[TASK GOAL] In the records below, find the line that contains "-- B replaces" and the line that contains "-- state = (rev, current column_collection)", then retype exactly those two lines and every line between them.

[Extracted records]

╭──

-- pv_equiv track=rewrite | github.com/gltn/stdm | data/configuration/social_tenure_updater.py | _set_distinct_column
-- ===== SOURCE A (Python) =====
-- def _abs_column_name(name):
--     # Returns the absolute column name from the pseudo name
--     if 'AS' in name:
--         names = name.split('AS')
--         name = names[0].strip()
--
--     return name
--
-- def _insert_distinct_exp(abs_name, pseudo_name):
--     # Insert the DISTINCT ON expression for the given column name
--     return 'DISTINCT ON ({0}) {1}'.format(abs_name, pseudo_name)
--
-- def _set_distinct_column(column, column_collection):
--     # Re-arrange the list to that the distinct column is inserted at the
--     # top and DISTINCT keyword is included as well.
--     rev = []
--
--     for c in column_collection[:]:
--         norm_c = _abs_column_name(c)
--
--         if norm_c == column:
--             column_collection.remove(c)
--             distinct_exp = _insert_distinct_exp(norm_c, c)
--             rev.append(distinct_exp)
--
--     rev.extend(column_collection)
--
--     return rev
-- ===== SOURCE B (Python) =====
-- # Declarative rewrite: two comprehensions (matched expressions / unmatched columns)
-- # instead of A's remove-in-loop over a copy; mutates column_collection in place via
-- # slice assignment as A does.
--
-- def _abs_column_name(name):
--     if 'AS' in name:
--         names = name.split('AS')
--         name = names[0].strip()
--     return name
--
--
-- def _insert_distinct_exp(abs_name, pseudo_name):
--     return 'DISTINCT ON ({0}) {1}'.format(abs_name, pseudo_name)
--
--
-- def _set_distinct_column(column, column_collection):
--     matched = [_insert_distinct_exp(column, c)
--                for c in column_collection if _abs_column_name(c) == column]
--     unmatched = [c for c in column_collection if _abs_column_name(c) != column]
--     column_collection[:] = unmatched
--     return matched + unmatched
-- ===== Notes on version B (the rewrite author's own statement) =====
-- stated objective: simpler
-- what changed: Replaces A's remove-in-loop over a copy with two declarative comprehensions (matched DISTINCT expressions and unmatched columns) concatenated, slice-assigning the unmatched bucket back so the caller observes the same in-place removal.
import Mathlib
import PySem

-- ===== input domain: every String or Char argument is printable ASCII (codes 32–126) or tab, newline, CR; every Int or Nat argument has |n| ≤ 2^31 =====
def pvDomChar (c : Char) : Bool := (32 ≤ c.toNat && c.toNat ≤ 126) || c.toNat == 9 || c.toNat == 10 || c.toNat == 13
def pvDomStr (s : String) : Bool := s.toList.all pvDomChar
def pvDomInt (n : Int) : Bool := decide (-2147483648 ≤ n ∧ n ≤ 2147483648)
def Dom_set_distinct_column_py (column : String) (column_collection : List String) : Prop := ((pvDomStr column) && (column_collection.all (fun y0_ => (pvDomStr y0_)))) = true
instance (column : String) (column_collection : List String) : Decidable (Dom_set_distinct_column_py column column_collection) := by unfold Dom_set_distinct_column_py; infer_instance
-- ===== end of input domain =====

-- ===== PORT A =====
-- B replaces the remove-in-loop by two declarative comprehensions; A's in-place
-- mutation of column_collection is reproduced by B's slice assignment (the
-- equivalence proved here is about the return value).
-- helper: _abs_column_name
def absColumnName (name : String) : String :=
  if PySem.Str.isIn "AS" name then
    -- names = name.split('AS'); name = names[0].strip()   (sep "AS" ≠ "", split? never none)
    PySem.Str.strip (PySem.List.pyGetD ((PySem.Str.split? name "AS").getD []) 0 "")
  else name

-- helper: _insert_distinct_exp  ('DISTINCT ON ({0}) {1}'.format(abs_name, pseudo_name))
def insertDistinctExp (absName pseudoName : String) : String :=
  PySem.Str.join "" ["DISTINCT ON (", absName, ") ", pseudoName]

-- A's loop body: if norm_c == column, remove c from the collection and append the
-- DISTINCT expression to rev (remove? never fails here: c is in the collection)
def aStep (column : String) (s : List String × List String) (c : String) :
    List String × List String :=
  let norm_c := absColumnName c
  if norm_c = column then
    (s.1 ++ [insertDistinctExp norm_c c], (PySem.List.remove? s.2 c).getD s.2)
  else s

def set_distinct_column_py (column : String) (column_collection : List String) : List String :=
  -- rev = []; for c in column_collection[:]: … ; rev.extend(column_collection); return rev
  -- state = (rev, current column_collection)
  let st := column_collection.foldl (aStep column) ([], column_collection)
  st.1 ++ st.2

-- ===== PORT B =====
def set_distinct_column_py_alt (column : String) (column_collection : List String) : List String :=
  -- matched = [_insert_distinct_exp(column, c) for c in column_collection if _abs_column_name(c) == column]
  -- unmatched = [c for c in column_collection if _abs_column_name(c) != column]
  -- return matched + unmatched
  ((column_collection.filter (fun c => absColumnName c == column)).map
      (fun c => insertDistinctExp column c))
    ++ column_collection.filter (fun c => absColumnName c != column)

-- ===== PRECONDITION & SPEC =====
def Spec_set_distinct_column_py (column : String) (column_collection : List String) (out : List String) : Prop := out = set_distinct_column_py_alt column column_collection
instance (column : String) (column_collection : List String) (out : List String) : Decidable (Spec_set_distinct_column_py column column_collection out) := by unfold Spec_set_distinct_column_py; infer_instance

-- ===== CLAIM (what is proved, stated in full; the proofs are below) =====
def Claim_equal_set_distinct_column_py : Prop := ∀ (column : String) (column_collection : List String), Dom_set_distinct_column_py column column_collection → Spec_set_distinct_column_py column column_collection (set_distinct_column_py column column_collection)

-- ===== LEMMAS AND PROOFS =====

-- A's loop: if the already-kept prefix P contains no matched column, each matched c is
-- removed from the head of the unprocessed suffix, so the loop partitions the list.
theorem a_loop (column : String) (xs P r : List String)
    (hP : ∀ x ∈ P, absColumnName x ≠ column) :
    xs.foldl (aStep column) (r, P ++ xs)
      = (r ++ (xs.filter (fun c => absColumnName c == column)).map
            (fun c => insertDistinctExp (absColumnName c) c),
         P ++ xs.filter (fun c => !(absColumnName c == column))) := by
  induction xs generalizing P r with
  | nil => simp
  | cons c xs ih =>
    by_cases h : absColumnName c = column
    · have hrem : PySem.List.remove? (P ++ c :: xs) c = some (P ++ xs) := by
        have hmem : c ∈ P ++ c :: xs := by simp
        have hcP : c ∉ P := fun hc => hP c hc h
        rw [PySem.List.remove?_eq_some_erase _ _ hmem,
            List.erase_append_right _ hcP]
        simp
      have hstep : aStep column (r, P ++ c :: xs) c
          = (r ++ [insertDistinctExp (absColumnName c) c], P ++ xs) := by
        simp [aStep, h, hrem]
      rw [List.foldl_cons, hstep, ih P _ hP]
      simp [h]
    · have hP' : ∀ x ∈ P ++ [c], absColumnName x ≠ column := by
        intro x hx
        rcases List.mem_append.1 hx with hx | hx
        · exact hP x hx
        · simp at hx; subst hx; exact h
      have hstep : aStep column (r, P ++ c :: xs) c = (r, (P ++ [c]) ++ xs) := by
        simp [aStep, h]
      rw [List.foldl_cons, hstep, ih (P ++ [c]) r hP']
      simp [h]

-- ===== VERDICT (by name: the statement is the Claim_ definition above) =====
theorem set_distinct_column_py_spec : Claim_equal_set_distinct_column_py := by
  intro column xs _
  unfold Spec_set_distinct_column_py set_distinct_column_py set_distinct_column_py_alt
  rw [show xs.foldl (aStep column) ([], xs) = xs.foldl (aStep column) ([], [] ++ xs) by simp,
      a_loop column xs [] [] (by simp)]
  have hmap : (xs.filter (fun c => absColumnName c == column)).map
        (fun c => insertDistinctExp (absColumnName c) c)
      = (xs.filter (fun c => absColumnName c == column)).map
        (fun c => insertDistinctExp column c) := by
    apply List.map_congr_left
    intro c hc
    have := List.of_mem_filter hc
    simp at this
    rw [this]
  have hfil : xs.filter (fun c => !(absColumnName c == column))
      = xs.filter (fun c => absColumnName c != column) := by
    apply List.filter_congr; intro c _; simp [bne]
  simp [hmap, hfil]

╰──

[TASK ANSWER]
-- B replaces the remove-in-loop by two declarative comprehensions; A's in-place
-- mutation of column_collection is reproduced by B's slice assignment (the
-- equivalence proved here is about the return value).
-- helper: _abs_column_name
def absColumnName (name : String) : String :=
  if PySem.Str.isIn "AS" name then
    -- names = name.split('AS'); name = names[0].strip()   (sep "AS" ≠ "", split? never none)
    PySem.Str.strip (PySem.List.pyGetD ((PySem.Str.split? name "AS").getD []) 0 "")
  else name

-- helper: _insert_distinct_exp  ('DISTINCT ON ({0}) {1}'.format(abs_name, pseudo_name))
def insertDistinctExp (absName pseudoName : String) : String :=
  PySem.Str.join "" ["DISTINCT ON (", absName, ") ", pseudoName]

-- A's loop body: if norm_c == column, remove c from the collection and append the
-- DISTINCT expression to rev (remove? never fails here: c is in the collection)
def aStep (column : String) (s : List String × List String) (c : String) :
    List String × List String :=
  let norm_c := absColumnName c
  if norm_c = column then
    (s.1 ++ [insertDistinctExp norm_c c], (PySem.List.remove? s.2 c).getD s.2)
  else s

def set_distinct_column_py (column : String) (column_collection : List String) : List String :=
  -- rev = []; for c in column_collection[:]: … ; rev.extend(column_collection); return rev
  -- state = (rev, current column_collection)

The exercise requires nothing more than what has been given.